Recientemente tuve la suerte de compartir copas con una voz autorizada de la izquierda- izquierda de nuestro país (y no me refiero al PSOE). En un momento, la conversación nos llevó a discutir sobre el hipotético trato que se otorgaría a una persona de profundas convicciones religiosas y conservadoras en un hogar de la nueva izquierda. Y, asimismo, cómo se recibiría a un activista LGTBI por parte de un diputado de VOX.
Más allá del alcance de la pluralidad y apertura de las distintas Españas este discurso muestra un problema que atraviesa de norte a sur Europa: ¿dónde ha quedado lo común? Parece que, con honrosas excepciones, los elementos de unidad social tanto simbólicos como incluso lingüísticos se han ido quebrando. Belgas y suizos dicen divertidos a menudo que la comunión del país se encuentra en Les Diables Rouges y la Nati (sus selecciones nacionales de balompié) respectivamente. En España, se denuncia con frecuencia que los elementos representativos de lo común los ha patrimonizalizado la derecha. Y la derecha denuncia el desdén de la izquierda hacia todo aquello que nos debería unir. Ciertamente, el toro, la rojigualda o la corona son elementos vinculados sociológicamente a la derecha. Incluso el otro día oí que seguir a Rafa Nadal es de derechas. Tal vez Spain is different, pero os sorprendería comprobar como este tipo de debates se dan con mayor o menor intensidad también en otros países europeos.

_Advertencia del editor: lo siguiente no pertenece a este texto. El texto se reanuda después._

-- pv_equiv track=rewrite | github.com/adityapandey9165/DSA-Pattern-Based-Solutions | python/bit_manipulation/easy/LeetCode: 693. Binary Number with Alternating Bits (Easy).py | hasAlternatingBits_iter
-- ===== SOURCE A (Python) =====
-- def hasAlternatingBits_iter(n: int) -> bool:
--     prev = n & 1
--     n >>= 1
--     while n:
--         cur = n & 1
--         if cur == prev:
--             return False
--         prev = cur
--         n >>= 1
--     return True
-- ===== SOURCE B (Python) =====
-- def hasAlternatingBits_iter(n: int) -> bool:
--     if n < 0:
--         return False
--     x = n ^ (n >> 1)
--     return x & (x + 1) == 0
-- ===== Notes on version B (the rewrite author's own statement) =====
-- stated objective: idiomatic
-- what changed: A's bit-by-bit while loop comparing each bit to the previous one is replaced by the closed-form bit trick x = n ^ (n >> 1); x & (x + 1) == 0 (with a negative guard, since A returns False for every negative n).
import Mathlib
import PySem

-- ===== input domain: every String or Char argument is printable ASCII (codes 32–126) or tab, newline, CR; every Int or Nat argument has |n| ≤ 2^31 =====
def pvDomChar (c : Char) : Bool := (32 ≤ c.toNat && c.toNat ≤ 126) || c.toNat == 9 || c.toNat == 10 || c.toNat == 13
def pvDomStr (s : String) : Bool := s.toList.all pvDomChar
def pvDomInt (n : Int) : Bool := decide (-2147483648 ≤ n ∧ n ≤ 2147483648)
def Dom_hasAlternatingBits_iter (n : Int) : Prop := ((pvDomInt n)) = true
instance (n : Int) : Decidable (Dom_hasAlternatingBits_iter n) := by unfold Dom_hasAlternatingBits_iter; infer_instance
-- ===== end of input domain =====

-- B replaces A's bit-by-bit while loop with the closed-form trick x = n ^ (n >> 1); x & (x+1) == 0
-- (after a negative guard, since A returns False for every negative n); equivalence proved for all Int.

-- ===== PORT A =====
-- A's while loop: state (prev, n). It terminates for every n (negative n stabilises at -1, whose bits repeat),
-- so the fuel pvMeasA prev n + 1 is a pure totality guard: the 0-fuel branch is never reached (proved below).
def pvMeasA (prev n : Int) : Nat :=
  if 0 ≤ n then n.toNat else 2 * (-(n + 1)).toNat + (if prev = 1 then 1 else 2)

def pvLoopA (fuel : Nat) (prev n : Int) : Bool :=
  match fuel with
  | 0 => true
  | fuel + 1 =>
    if n = 0 then true
    else if PySem.Int.band n 1 = prev then false       -- cur = n & 1; if cur == prev: return False
    else pvLoopA fuel (PySem.Int.band n 1) (n >>> (1 : Nat))   -- prev = cur; n >>= 1

def hasAlternatingBits_iter (n : Int) : Bool :=
  pvLoopA (pvMeasA (PySem.Int.band n 1) (n >>> (1 : Nat)) + 1)
    (PySem.Int.band n 1) (n >>> (1 : Nat))

-- ===== PORT B =====
def hasAlternatingBits_iter_alt (n : Int) : Bool :=
  if n < 0 then false
  else
    let x := PySem.Int.bxor n (n >>> (1 : Nat))
    PySem.Int.band x (x + 1) == 0

-- ===== PRECONDITION & SPEC =====
def Spec_hasAlternatingBits_iter (n : Int) (out : Bool) : Prop := out = hasAlternatingBits_iter_alt n
instance (n : Int) (out : Bool) : Decidable (Spec_hasAlternatingBits_iter n out) := by unfold Spec_hasAlternatingBits_iter; infer_instance

-- ===== CLAIM (what is proved, stated in full; the proofs are below) =====
def Claim_equal_hasAlternatingBits_iter : Prop := ∀ (n : Int), Dom_hasAlternatingBits_iter n → Spec_hasAlternatingBits_iter n (hasAlternatingBits_iter n)

-- ===== LEMMAS AND PROOFS =====

lemma pvShift1 (n : Int) : n >>> (1 : Nat) = n / 2 := by
  simpa using Int.shiftRight_eq_div_pow n 1

-- the loop state's measure strictly drops at every iteration
lemma pvMeas_dec (prev n : Int) (h0 : n ≠ 0) (h1 : PySem.Int.band n 1 ≠ prev) :
    pvMeasA (PySem.Int.band n 1) (n >>> (1 : Nat)) < pvMeasA prev n := by
  rw [pvShift1]
  rw [PySem.Int.band_one, PySem.Int.mod_eq_emod_of_pos (by omega)] at h1 ⊢
  unfold pvMeasA
  split_ifs <;> omega

-- A's loop returns False on every negative n (n >> 1 stays negative; at -1 the bit 1 repeats).
lemma pvLoopA_neg : ∀ (fuel : Nat) (prev n : Int), n < 0 → pvMeasA prev n < fuel →
    pvLoopA fuel prev n = false := by
  intro fuel
  induction fuel with
  | zero => intro prev n _ hf; omega
  | succ f ih =>
    intro prev n hneg hf
    have h0 : n ≠ 0 := by omega
    rw [pvLoopA]
    rw [if_neg h0]
    by_cases h1 : PySem.Int.band n 1 = prev
    · rw [if_pos h1]
    · rw [if_neg h1]
      exact ih _ _ (by rw [pvShift1]; omega)
        (by have := pvMeas_dec prev n h0 h1; omega)

-- The value B computes on a natural number, written over Nat.
def pvTrickN (m : Nat) : Bool := (m ^^^ (m >>> 1)) &&& ((m ^^^ (m >>> 1)) + 1) == 0

lemma pvBitXor (a c : Nat) (b d : Bool) :
    (2 * a + b.toNat) ^^^ (2 * c + d.toNat) = 2 * (a ^^^ c) + (b != d).toNat := by
  simpa [Nat.bit_val, Nat.mul_comm] using Nat.xor_bit b a d c

lemma pvBitAnd (a c : Nat) (b d : Bool) :
    (2 * a + b.toNat) &&& (2 * c + d.toNat) = 2 * (a &&& c) + (b && d).toNat := by
  simpa [Nat.bit_val, Nat.mul_comm] using Nat.land_bit b a d c

-- an even x fails the x & (x+1) test unless x = 0
lemma pvEvenTrick (y : Nat) (hy : y ≠ 0) : ((2 * y) &&& (2 * y + 1) == 0) = false := by
  have hAnd : (2 * y) &&& (2 * y + 1) = 2 * (y &&& y) := by
    simpa using pvBitAnd y y false true
  rw [hAnd, Nat.and_self]
  simp [hy]


-- an odd x passes the x & (x+1) test iff its upper part does
lemma pvOddTrick (y : Nat) : ((2 * y + 1) &&& (2 * y + 1 + 1) == 0) = (y &&& (y + 1) == 0) := by
  have hAnd : (2 * y + 1) &&& (2 * (y + 1)) = 2 * (y &&& (y + 1)) := by
    simpa using pvBitAnd y (y + 1) true false
  rw [show 2 * y + 1 + 1 = 2 * (y + 1) by omega, hAnd]
  cases h : (y &&& (y + 1) == 0) <;> simp_all

-- One unrolling of the x & (x+1) trick along the low bit, on explicit bits.
lemma pvTrick_aux (q2 : Nat) (b0 b1 : Bool) (h : 1 ≤ 2 * (2 * q2 + b1.toNat) + b0.toNat) :
    pvTrickN (2 * (2 * q2 + b1.toNat) + b0.toNat)
      = ((b0 != b1) && pvTrickN (2 * q2 + b1.toNat)) := by
  have hd1 : (2 * (2 * q2 + b1.toNat) + b0.toNat) / 2 = 2 * q2 + b1.toNat := by
    cases b0 <;> simp only [Bool.toNat_false, Bool.toNat_true] <;> omega
  have hd2 : (2 * q2 + b1.toNat) / 2 = q2 := by
    cases b1 <;> simp only [Bool.toNat_false, Bool.toNat_true] <;> omega
  unfold pvTrickN
  rw [Nat.shiftRight_one, Nat.shiftRight_one, hd1, hd2]
  rw [pvBitXor (2 * q2 + b1.toNat) q2 b0 b1]
  cases b0 <;> cases b1 <;>
    simp only [bne, Bool.toNat_false, Bool.toNat_true, Nat.add_zero] <;>
    simp only [Bool.toNat_false, Bool.toNat_true, Nat.add_zero] at h
  · exact pvEvenTrick _ (fun h0 => by
      have h1 := Nat.xor_eq_zero_iff.mp h0; omega)
  · exact pvOddTrick _
  · exact pvOddTrick _
  · exact pvEvenTrick _ (fun h0 => by
      have h1 := Nat.xor_eq_zero_iff.mp h0; omega)

-- One unrolling of the trick: m passes iff its two lowest bits differ and m // 2 passes.
lemma pvTrick_step (m : Nat) (hm : 1 ≤ m) :
    pvTrickN m = ((decide (m % 2 = 1) != decide (m / 2 % 2 = 1)) && pvTrickN (m / 2)) := by
  have h2 : m / 2 = 2 * (m / 2 / 2) + (decide (m / 2 % 2 = 1)).toNat := by
    rcases Nat.mod_two_eq_zero_or_one (m / 2) with h | h <;> simp [h] <;> omega
  have h0 : m = 2 * (2 * (m / 2 / 2) + (decide (m / 2 % 2 = 1)).toNat) + (decide (m % 2 = 1)).toNat := by
    rw [← h2]
    rcases Nat.mod_two_eq_zero_or_one m with h | h <;> simp [h] <;> omega
  conv_lhs => rw [h0]
  rw [pvTrick_aux (m / 2 / 2) (decide (m % 2 = 1)) (decide (m / 2 % 2 = 1)) (by rw [← h0]; exact hm)]
  rw [← h2]

lemma pvShiftCast (m : Nat) : ((m : Int) >>> (1 : Nat)) = ((m / 2 : Nat) : Int) := by
  rw [pvShift1, ← PySem.Int.floordiv_eq_ediv_of_pos (by norm_num : (0:Int) < 2)]
  exact_mod_cast PySem.Int.floordiv_natCast m 2

lemma pvBandCast1 (m : Nat) : PySem.Int.band (m : Int) 1 = ((m % 2 : Nat) : Int) := by
  have h : PySem.Int.band (m : Int) ((1 : Nat) : Int) = ((m &&& 1 : Nat) : Int) :=
    PySem.Int.band_natCast m 1
  simpa [Nat.and_one_is_mod] using h

-- A's loop computes exactly B's trick on natural inputs (split as low bit / rest).
lemma pvLoopA_nat : ∀ m fuel : Nat, pvMeasA ((m % 2 : Nat) : Int) ((m / 2 : Nat) : Int) < fuel →
    pvLoopA fuel ((m % 2 : Nat) : Int) ((m / 2 : Nat) : Int) = pvTrickN m := by
  intro m
  induction m using Nat.strong_induction_on with
  | _ m ih =>
    intro fuel hf
    obtain ⟨f, rfl⟩ : ∃ f, fuel = f + 1 := ⟨fuel - 1, by omega⟩
    rw [pvLoopA]
    by_cases h1 : m ≤ 1
    · interval_cases m <;> simp [pvTrickN]
    · have hm2 : 2 ≤ m := by
        omega
      have hne : ¬ ((m / 2 : Nat) : Int) = 0 := by
        have : 1 ≤ m / 2 := by omega
        exact_mod_cast by omega
      rw [if_neg hne, pvBandCast1, pvShiftCast]
      by_cases heq : (m / 2) % 2 = m % 2
      · rw [if_pos (by exact_mod_cast heq)]
        rw [pvTrick_step m (by omega)]
        have hd : (decide (m % 2 = 1) != decide (m / 2 % 2 = 1)) = false := by
          simp [heq]
        simp [hd]
      · have hbne : ¬ PySem.Int.band ((m / 2 : Nat) : Int) 1 = ((m % 2 : Nat) : Int) := by
          rw [pvBandCast1]
          exact_mod_cast heq
        have hmeas := pvMeas_dec ((m % 2 : Nat) : Int) ((m / 2 : Nat) : Int) hne hbne
        rw [pvBandCast1, pvShiftCast] at hmeas
        rw [if_neg (by exact_mod_cast heq)]
        rw [ih (m / 2) (by omega) f (by omega)]
        rw [pvTrick_step m (by omega)]
        have hd : (decide (m % 2 = 1) != decide (m / 2 % 2 = 1)) = true := by
          rcases Nat.mod_two_eq_zero_or_one m with h | h <;>
            rcases Nat.mod_two_eq_zero_or_one (m / 2) with h' | h' <;> simp_all
        simp [hd]

-- ===== VERDICT (by name: the statement is the Claim_ definition above) =====
theorem hasAlternatingBits_iter_spec : Claim_equal_hasAlternatingBits_iter := by
  intro n _dom
  unfold Spec_hasAlternatingBits_iter hasAlternatingBits_iter hasAlternatingBits_iter_alt
  by_cases hn : n < 0
  · rw [if_pos hn]
    exact pvLoopA_neg _ _ _ (by rw [pvShift1]; omega) (by omega)
  · rw [if_neg hn]
    obtain ⟨m, rfl⟩ : ∃ m : Nat, n = (m : Int) := ⟨n.toNat, by omega⟩
    show pvLoopA _ (PySem.Int.band (m : Int) 1) ((m : Int) >>> (1 : Nat)) =
      (PySem.Int.band (PySem.Int.bxor (m : Int) ((m : Int) >>> (1 : Nat)))
        (PySem.Int.bxor (m : Int) ((m : Int) >>> (1 : Nat)) + 1) == 0)
    rw [pvBandCast1, pvShiftCast, pvLoopA_nat m _ (by omega), PySem.Int.bxor_natCast]
    have hx : PySem.Int.band ((m ^^^ m / 2 : Nat) : Int) (((m ^^^ m / 2 : Nat) : Int) + 1)
        = (((m ^^^ m / 2) &&& ((m ^^^ m / 2) + 1) : Nat) : Int) := by
      simpa using PySem.Int.band_natCast (m ^^^ m / 2) ((m ^^^ m / 2) + 1)
    rw [hx]
    unfold pvTrickN
    rw [Nat.shiftRight_one]
    cases h : ((m ^^^ m / 2) &&& (m ^^^ m / 2 + 1) == 0) <;> simp_all
-- pv_equiv track=rewrite | github.com/dementati/aoc2016-py | days/day7/__init__.py | parse
-- ===== SOURCE A (Python) =====
-- def parse(line: str) -> tuple[list[str], list[str]]:
--     """
--     >>> parse("jgltdnjfjsbrffzwbv[nclpjchuobdjfrpavcq]sbzanvbimpahadkk[yyoasqmddrzunoyyk]knfdltzlirrbypa")
--     (['jgltdnjfjsbrffzwbv', 'sbzanvbimpahadkk', 'knfdltzlirrbypa'], ['nclpjchuobdjfrpavcq', 'yyoasqmddrzunoyyk'])
--     """
--     outside = []
--     inside = []
--     current = ""
--     for c in line:
--         if c == "[":
--             outside.append(current)
--             current = ""
--         elif c == "]":
--             inside.append(current)
--             current = ""
--         else:
--             current += c
--
--     outside.append(current)
--
--     return outside, inside
-- ===== SOURCE B (Python) =====
-- def _tokenize(line):
--     # split line into (segment, bracket) pairs plus the trailing segment
--     tokens = []
--     buf = ""
--     for c in line:
--         if c in "[]":
--             tokens.append((buf, c))
--             buf = ""
--         else:
--             buf += c
--     return tokens, buf
--
--
-- def parse(line: str) -> tuple[list[str], list[str]]:
--     tokens, last = _tokenize(line)
--     outside = [s for s, d in tokens if d == "["] + [last]
--     inside = [s for s, d in tokens if d == "]"]
--     return outside, inside
-- ===== Notes on version B (the rewrite author's own statement) =====
-- stated objective: alternative
-- what changed: B tokenizes the line once into (segment, bracket) pairs plus a trailing segment, then builds outside/inside by filtering the pairs on which bracket follows each segment, instead of A's single state machine that routes a running buffer into the two lists as it scans.
import Mathlib
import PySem

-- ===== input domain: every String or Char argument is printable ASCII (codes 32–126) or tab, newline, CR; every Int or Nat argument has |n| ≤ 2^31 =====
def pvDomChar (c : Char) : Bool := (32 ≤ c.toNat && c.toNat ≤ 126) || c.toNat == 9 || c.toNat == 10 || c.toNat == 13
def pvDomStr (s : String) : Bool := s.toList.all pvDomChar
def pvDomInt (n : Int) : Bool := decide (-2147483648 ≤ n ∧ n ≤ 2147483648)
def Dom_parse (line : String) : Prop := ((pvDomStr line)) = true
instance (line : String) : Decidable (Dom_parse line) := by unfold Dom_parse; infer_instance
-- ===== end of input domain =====

-- B tokenizes once into (segment, bracket) pairs and classifies them afterwards; A is a one-pass state machine. Alternative decomposition, same cost.

-- ===== PORT A =====
-- A's loop: route the running buffer into outside/inside when a bracket is met.
def parseLoop (cs : List Char) (outside inside : List String) (current : String) :
    List String × List String :=
  match cs with
  | [] => (outside ++ [current], inside)
  | c :: rest =>
    if c = '[' then parseLoop rest (outside ++ [current]) inside ""
    else if c = ']' then parseLoop rest outside (inside ++ [current]) ""
    else parseLoop rest outside inside (current.push c)

def parse (line : String) : List String × List String :=
  parseLoop line.toList [] [] ""

-- ===== PORT B =====
-- B's tokenizer: (segment, bracket) pairs plus the trailing segment.
def tokenizeB (cs : List Char) (tokens : List (String × Char)) (buf : String) :
    List (String × Char) × String :=
  match cs with
  | [] => (tokens, buf)
  | c :: rest =>
    if c = '[' ∨ c = ']' then tokenizeB rest (tokens ++ [(buf, c)]) ""
    else tokenizeB rest tokens (buf.push c)

def parse_alt (line : String) : List String × List String :=
  let t := tokenizeB line.toList [] ""
  ((t.1.filter (fun p => p.2 = '[')).map Prod.fst ++ [t.2],
   (t.1.filter (fun p => p.2 = ']')).map Prod.fst)

-- ===== PRECONDITION & SPEC =====
def Spec_parse (line : String) (out : List String × List String) : Prop := out = parse_alt line
instance (line : String) (out : List String × List String) : Decidable (Spec_parse line out) := by unfold Spec_parse; infer_instance

-- ===== CLAIM (what is proved, stated in full; the proofs are below) =====
def Claim_equal_parse : Prop := ∀ (line : String), Dom_parse line → Spec_parse line (parse line)

-- ===== LEMMAS AND PROOFS =====

-- tokenizeB's token accumulator is a prefix that just gets carried along
theorem tokenizeB_acc' (cs : List Char) (tk : List (String × Char)) (buf : String) :
    tokenizeB cs tk buf = (tk ++ (tokenizeB cs [] buf).1, (tokenizeB cs [] buf).2) := by
  induction cs generalizing tk buf with
  | nil => simp [tokenizeB]
  | cons c rest ih =>
    by_cases h : c = '[' ∨ c = ']'
    · simp only [tokenizeB, if_pos h, List.nil_append]
      rw [ih (tk ++ [(buf, c)]), ih [(buf, c)]]
      simp
    · simp only [tokenizeB, if_neg h]
      exact ih tk (buf.push c)

-- main invariant: A's loop equals B's tokenize-then-classify with the accumulators prepended
theorem parseLoop_eq (cs : List Char) (o i : List String) (cur : String) :
    parseLoop cs o i cur =
      (o ++ ((tokenizeB cs [] cur).1.filter (fun p => p.2 = '[')).map Prod.fst
         ++ [(tokenizeB cs [] cur).2],
       i ++ ((tokenizeB cs [] cur).1.filter (fun p => p.2 = ']')).map Prod.fst) := by
  induction cs generalizing o i cur with
  | nil => simp [parseLoop, tokenizeB]
  | cons c rest ih =>
    by_cases h1 : c = '['
    · have h : c = '[' ∨ c = ']' := Or.inl h1
      simp only [parseLoop, if_pos h1, tokenizeB, if_pos h, List.nil_append]
      rw [tokenizeB_acc' rest [(cur, c)] "", ih]
      subst h1
      simp
    · by_cases h2 : c = ']'
      · have h : c = '[' ∨ c = ']' := Or.inr h2
        simp only [parseLoop, if_neg h1, if_pos h2, tokenizeB, if_pos h, List.nil_append]
        rw [tokenizeB_acc' rest [(cur, c)] "", ih]
        subst h2
        simp [h1]
      · have h : ¬ (c = '[' ∨ c = ']') := by tauto
        simp only [parseLoop, if_neg h1, if_neg h2, tokenizeB, if_neg h]
        exact ih o i (cur.push c)

-- ===== VERDICT (by name: the statement is the Claim_ definition above) =====
theorem parse_spec : Claim_equal_parse := by
  intro line _
  unfold Spec_parse parse parse_alt
  rw [parseLoop_eq]
  simp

La quiebra de lo común va más allá de lo simbólico. La cosmovisión autonomista en la que confluyen muchos movimientos progresistas se está volviendo hegemónica en muchas instituciones sociales vitales para el desarrollo de un país. En este sentido, la noción de ciudadanía no se construye sobre los mínimos comunes denominadores imprescindibles para la convivencia, sino que a menudo ha adoptado criterios maximalistas imposibles de aceptar por cosmovisiones alternativas. En el momento, por ejemplo, que la escuela pública adopta ciertos enfoques teóricos contrarios a una cosmovisión, los adeptos a esta cosmovisión se sentirán excluidos del modelo público común. Siendo aún más claros, a modo de ejemplo, observamos en materia educativa el debate relativo a la educación sexual: para algunos es una educación con fines simplemente sanitarios y moralmente neutra, para otros puede ser directamente contraria al ADN de sus convicciones. Choques similares vemos en otras instituciones como los hospitales con las discrepancias relativas a la objeción de conciencia de algunos profesionales sanitarios para ejercer algunas intervenciones que para una parte de la población son moralmente neutras, y por la otra son brutalmente contrarias a sus principios.
Ya sea por el frenetismo de este momento que nos ha tocado vivir, o por la lucha subrepticia en nombre de nuevas hegemonías culturales, incluso el lenguaje se ha impuesto como una nueva tapia de lo común. No solo es complicado seguir al día el ingenio inventivo de nuevas categorías post-modernas, sino que el lenguaje políticamente es un coto cada vez más exclusivo. Así, las categorías para discutir lo común se desquebrajan destruyendo lo que nos permite pensar y discutir conjuntamente lo que es de todos.
¿Qué une a la ciudadanía? ¿Qué elemento más allá del amor transversal por la tortilla de patata y el buen tiempo une a los españoles? Más allá de los destrozos que se han cometido en nombre de la patria, la patria permite una visión allá de nuestro propio ego en torno a la visión de un proyecto compartido. Séneca decía que “Ninguno ama a su patria porque es grande, sino porque es suya.” No obstante, si los elementos que permiten que esta patria sea “nuestra” y “tuya” son cada vez más restrictivos ¿Bajo qué pretexto pueden unirse y recibirse los dispares compañeros de mesa? ¿Cómo coseremos un proyecto común que nos permita avanzar a todos?